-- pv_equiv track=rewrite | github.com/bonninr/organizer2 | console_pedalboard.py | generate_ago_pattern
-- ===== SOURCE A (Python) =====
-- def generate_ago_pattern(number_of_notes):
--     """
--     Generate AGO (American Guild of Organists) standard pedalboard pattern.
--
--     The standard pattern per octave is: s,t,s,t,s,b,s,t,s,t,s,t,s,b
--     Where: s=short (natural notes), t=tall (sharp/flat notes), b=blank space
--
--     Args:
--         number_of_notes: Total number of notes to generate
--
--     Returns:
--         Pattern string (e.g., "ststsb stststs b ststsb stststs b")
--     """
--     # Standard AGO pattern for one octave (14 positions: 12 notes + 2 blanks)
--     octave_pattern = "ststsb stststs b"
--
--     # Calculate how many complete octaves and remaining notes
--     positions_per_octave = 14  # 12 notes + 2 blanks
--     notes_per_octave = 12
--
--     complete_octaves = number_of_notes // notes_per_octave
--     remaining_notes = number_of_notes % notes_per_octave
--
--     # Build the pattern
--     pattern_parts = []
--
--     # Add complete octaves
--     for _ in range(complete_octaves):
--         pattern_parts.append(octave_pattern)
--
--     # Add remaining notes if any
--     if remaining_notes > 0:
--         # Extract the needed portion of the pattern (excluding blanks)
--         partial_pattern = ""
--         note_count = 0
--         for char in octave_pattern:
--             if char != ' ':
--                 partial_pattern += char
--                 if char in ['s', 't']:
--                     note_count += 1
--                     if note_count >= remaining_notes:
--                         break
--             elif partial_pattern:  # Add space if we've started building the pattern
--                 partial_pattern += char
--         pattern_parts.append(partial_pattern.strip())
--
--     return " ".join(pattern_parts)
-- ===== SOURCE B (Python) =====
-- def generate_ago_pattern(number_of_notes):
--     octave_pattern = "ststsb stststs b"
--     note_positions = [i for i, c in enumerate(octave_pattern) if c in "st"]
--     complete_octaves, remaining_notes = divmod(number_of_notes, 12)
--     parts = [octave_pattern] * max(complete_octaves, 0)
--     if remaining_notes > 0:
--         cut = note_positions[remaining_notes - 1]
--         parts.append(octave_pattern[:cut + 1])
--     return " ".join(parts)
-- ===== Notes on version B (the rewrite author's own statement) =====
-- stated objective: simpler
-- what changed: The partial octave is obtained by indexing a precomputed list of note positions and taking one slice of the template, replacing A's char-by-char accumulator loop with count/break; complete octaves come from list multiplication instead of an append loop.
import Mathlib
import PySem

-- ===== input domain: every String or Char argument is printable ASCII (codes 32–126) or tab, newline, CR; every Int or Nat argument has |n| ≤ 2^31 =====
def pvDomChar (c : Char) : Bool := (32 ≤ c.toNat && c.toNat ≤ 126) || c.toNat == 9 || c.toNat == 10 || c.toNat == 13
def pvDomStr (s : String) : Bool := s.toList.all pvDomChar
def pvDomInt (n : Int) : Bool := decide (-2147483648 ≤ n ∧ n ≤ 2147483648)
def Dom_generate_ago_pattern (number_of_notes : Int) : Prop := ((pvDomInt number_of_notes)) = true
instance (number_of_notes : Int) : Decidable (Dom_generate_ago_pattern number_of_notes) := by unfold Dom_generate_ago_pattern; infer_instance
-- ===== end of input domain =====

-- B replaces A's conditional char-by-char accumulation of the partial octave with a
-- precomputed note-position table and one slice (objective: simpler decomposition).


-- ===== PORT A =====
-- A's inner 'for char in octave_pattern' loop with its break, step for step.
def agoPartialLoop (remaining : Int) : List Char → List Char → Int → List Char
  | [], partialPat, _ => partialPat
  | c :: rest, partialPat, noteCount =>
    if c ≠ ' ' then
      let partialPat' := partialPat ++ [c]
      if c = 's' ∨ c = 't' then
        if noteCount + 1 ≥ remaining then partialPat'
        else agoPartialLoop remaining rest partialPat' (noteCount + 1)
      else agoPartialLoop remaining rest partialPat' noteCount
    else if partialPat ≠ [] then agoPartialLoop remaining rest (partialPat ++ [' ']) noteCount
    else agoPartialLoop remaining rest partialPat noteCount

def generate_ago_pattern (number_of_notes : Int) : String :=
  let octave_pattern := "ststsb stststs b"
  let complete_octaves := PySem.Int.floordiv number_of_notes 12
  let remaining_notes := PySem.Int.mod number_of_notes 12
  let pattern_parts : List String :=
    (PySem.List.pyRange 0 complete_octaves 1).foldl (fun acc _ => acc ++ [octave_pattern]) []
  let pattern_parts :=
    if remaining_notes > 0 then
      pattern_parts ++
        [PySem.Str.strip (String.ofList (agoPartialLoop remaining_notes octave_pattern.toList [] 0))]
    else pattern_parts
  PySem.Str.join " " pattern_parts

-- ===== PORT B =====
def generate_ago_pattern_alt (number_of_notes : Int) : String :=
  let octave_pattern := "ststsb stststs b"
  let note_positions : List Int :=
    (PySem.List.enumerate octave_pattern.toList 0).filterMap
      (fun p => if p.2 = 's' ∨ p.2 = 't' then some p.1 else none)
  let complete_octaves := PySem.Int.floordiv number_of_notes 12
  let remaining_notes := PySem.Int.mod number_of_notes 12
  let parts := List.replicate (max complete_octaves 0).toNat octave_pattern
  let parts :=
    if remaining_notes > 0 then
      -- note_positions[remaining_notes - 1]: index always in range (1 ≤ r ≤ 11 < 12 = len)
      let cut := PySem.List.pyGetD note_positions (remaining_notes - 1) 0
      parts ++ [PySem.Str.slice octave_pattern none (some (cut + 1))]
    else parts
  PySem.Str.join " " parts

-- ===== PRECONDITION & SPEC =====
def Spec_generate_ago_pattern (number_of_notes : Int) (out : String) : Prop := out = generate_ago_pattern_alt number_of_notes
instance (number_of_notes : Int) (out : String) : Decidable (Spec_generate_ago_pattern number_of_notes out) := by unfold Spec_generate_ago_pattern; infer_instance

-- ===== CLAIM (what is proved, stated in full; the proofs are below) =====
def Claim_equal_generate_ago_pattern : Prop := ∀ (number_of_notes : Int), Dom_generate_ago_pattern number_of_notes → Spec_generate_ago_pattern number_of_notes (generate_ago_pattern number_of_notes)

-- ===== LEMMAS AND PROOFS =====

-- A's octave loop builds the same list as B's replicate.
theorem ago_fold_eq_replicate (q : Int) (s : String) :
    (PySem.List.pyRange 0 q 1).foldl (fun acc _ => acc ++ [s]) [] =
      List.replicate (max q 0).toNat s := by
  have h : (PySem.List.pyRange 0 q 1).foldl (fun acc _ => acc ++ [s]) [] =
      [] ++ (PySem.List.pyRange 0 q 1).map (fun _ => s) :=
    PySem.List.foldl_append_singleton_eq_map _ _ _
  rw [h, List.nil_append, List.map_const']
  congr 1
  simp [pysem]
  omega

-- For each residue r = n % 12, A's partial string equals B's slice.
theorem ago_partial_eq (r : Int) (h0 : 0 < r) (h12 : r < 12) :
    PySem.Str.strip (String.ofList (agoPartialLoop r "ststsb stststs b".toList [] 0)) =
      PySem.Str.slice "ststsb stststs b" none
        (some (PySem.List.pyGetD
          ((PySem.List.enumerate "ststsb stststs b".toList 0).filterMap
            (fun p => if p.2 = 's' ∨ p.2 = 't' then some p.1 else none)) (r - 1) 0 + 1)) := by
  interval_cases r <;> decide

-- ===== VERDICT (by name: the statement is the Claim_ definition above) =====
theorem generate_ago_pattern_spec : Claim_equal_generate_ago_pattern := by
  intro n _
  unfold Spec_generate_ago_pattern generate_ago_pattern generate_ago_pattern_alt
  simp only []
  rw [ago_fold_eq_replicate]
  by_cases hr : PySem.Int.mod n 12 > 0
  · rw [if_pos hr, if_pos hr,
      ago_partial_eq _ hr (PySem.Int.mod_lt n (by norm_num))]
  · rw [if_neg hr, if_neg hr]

...

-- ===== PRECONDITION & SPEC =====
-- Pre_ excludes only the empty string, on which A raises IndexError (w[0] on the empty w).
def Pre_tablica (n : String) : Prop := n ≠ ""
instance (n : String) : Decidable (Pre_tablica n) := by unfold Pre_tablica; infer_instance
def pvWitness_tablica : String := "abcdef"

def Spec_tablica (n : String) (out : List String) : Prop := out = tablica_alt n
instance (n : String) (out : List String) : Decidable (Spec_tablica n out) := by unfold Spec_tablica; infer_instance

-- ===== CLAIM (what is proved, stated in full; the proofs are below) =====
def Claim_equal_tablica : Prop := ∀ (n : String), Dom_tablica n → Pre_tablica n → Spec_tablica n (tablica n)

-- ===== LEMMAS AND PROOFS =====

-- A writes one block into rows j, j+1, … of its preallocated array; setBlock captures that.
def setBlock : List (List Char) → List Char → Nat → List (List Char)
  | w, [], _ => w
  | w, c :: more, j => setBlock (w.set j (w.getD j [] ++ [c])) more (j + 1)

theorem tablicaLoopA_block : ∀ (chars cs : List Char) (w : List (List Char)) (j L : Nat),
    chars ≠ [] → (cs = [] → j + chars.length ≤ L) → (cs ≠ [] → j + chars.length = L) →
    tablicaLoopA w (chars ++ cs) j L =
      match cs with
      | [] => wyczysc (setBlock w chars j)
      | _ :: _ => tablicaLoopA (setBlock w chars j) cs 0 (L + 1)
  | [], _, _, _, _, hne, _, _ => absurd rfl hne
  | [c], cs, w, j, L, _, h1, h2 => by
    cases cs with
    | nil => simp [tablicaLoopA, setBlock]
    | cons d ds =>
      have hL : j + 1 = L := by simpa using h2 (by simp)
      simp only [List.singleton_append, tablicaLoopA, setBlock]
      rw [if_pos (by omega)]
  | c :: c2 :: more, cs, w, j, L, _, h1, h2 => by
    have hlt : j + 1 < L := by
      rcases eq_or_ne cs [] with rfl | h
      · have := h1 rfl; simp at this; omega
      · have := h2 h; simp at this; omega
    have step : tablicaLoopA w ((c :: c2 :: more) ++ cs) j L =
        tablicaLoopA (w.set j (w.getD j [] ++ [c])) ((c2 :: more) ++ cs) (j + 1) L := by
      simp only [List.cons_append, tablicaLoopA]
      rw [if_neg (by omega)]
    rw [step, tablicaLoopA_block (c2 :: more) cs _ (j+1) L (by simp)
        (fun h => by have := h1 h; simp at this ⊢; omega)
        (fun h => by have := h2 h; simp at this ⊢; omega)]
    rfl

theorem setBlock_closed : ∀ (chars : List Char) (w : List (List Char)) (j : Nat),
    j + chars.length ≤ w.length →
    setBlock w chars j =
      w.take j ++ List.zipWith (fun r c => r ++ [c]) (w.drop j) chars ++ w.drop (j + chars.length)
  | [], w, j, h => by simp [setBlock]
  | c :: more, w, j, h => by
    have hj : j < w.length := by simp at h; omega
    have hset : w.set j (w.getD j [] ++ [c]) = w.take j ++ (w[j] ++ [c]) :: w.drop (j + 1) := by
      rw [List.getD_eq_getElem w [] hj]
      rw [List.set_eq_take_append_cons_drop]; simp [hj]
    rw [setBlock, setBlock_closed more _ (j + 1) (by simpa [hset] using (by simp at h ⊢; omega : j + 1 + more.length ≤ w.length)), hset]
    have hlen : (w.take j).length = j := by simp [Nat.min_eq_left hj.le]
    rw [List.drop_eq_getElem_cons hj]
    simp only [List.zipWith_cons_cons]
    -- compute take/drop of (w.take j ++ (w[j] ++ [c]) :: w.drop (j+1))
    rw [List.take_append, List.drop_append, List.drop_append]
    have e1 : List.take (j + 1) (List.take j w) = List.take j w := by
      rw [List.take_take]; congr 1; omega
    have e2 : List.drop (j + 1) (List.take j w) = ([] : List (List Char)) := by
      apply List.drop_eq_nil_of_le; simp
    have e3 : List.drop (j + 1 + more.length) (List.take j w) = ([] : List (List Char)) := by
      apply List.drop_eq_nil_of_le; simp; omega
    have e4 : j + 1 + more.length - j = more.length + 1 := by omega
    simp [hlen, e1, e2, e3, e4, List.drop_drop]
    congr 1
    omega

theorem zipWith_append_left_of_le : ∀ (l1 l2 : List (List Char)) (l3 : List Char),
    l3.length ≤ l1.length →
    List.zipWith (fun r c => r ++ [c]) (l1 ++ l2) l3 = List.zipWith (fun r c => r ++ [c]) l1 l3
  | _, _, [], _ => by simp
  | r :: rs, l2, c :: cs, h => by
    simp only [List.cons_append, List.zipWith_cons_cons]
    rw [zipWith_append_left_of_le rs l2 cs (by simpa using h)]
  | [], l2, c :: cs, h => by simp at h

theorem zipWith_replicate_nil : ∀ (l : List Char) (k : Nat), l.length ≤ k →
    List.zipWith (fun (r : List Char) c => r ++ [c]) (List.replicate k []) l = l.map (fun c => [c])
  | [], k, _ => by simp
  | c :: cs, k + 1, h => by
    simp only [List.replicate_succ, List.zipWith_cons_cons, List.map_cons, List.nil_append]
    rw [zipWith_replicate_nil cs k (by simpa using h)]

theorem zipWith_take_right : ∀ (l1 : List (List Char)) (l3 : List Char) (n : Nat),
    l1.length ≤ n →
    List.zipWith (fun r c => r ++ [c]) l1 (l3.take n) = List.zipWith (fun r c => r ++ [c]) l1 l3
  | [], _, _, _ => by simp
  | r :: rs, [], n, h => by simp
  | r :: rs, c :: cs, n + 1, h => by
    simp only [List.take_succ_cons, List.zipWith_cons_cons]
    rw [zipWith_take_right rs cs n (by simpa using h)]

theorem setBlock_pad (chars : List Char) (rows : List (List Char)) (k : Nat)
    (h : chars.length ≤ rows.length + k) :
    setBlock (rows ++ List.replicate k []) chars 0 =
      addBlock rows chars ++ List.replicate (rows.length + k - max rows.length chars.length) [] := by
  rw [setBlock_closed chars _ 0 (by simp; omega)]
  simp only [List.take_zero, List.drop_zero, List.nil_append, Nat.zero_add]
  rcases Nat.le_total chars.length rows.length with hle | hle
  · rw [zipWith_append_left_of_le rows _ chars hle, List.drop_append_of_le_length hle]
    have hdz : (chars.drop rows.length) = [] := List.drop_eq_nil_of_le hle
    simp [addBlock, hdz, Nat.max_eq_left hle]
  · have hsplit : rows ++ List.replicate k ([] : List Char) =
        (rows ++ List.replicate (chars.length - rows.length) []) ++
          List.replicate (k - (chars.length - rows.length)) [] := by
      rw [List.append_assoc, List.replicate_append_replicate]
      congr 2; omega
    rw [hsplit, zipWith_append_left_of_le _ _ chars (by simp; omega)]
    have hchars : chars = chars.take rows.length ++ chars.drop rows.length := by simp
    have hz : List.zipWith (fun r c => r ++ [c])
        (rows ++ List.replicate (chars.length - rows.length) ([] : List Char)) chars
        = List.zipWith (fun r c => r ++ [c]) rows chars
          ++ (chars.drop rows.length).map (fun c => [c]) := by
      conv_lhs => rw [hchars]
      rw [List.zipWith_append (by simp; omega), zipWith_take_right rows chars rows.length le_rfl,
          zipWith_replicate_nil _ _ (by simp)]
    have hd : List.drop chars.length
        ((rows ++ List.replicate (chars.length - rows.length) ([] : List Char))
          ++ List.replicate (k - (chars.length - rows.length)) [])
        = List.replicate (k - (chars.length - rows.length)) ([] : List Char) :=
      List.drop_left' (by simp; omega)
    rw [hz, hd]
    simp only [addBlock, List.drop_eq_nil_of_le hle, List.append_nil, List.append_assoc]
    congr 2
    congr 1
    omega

Task to complete >> In the listing above, the lines from the one containing "have hd : List.drop chars.length" through the one containing "rw [hz, hd]" must be set down exactly, with no other lines.

Solved problem >>
    have hd : List.drop chars.length
        ((rows ++ List.replicate (chars.length - rows.length) ([] : List Char))
          ++ List.replicate (k - (chars.length - rows.length)) [])
        = List.replicate (k - (chars.length - rows.length)) ([] : List Char) :=
      List.drop_left' (by simp; omega)
    rw [hz, hd]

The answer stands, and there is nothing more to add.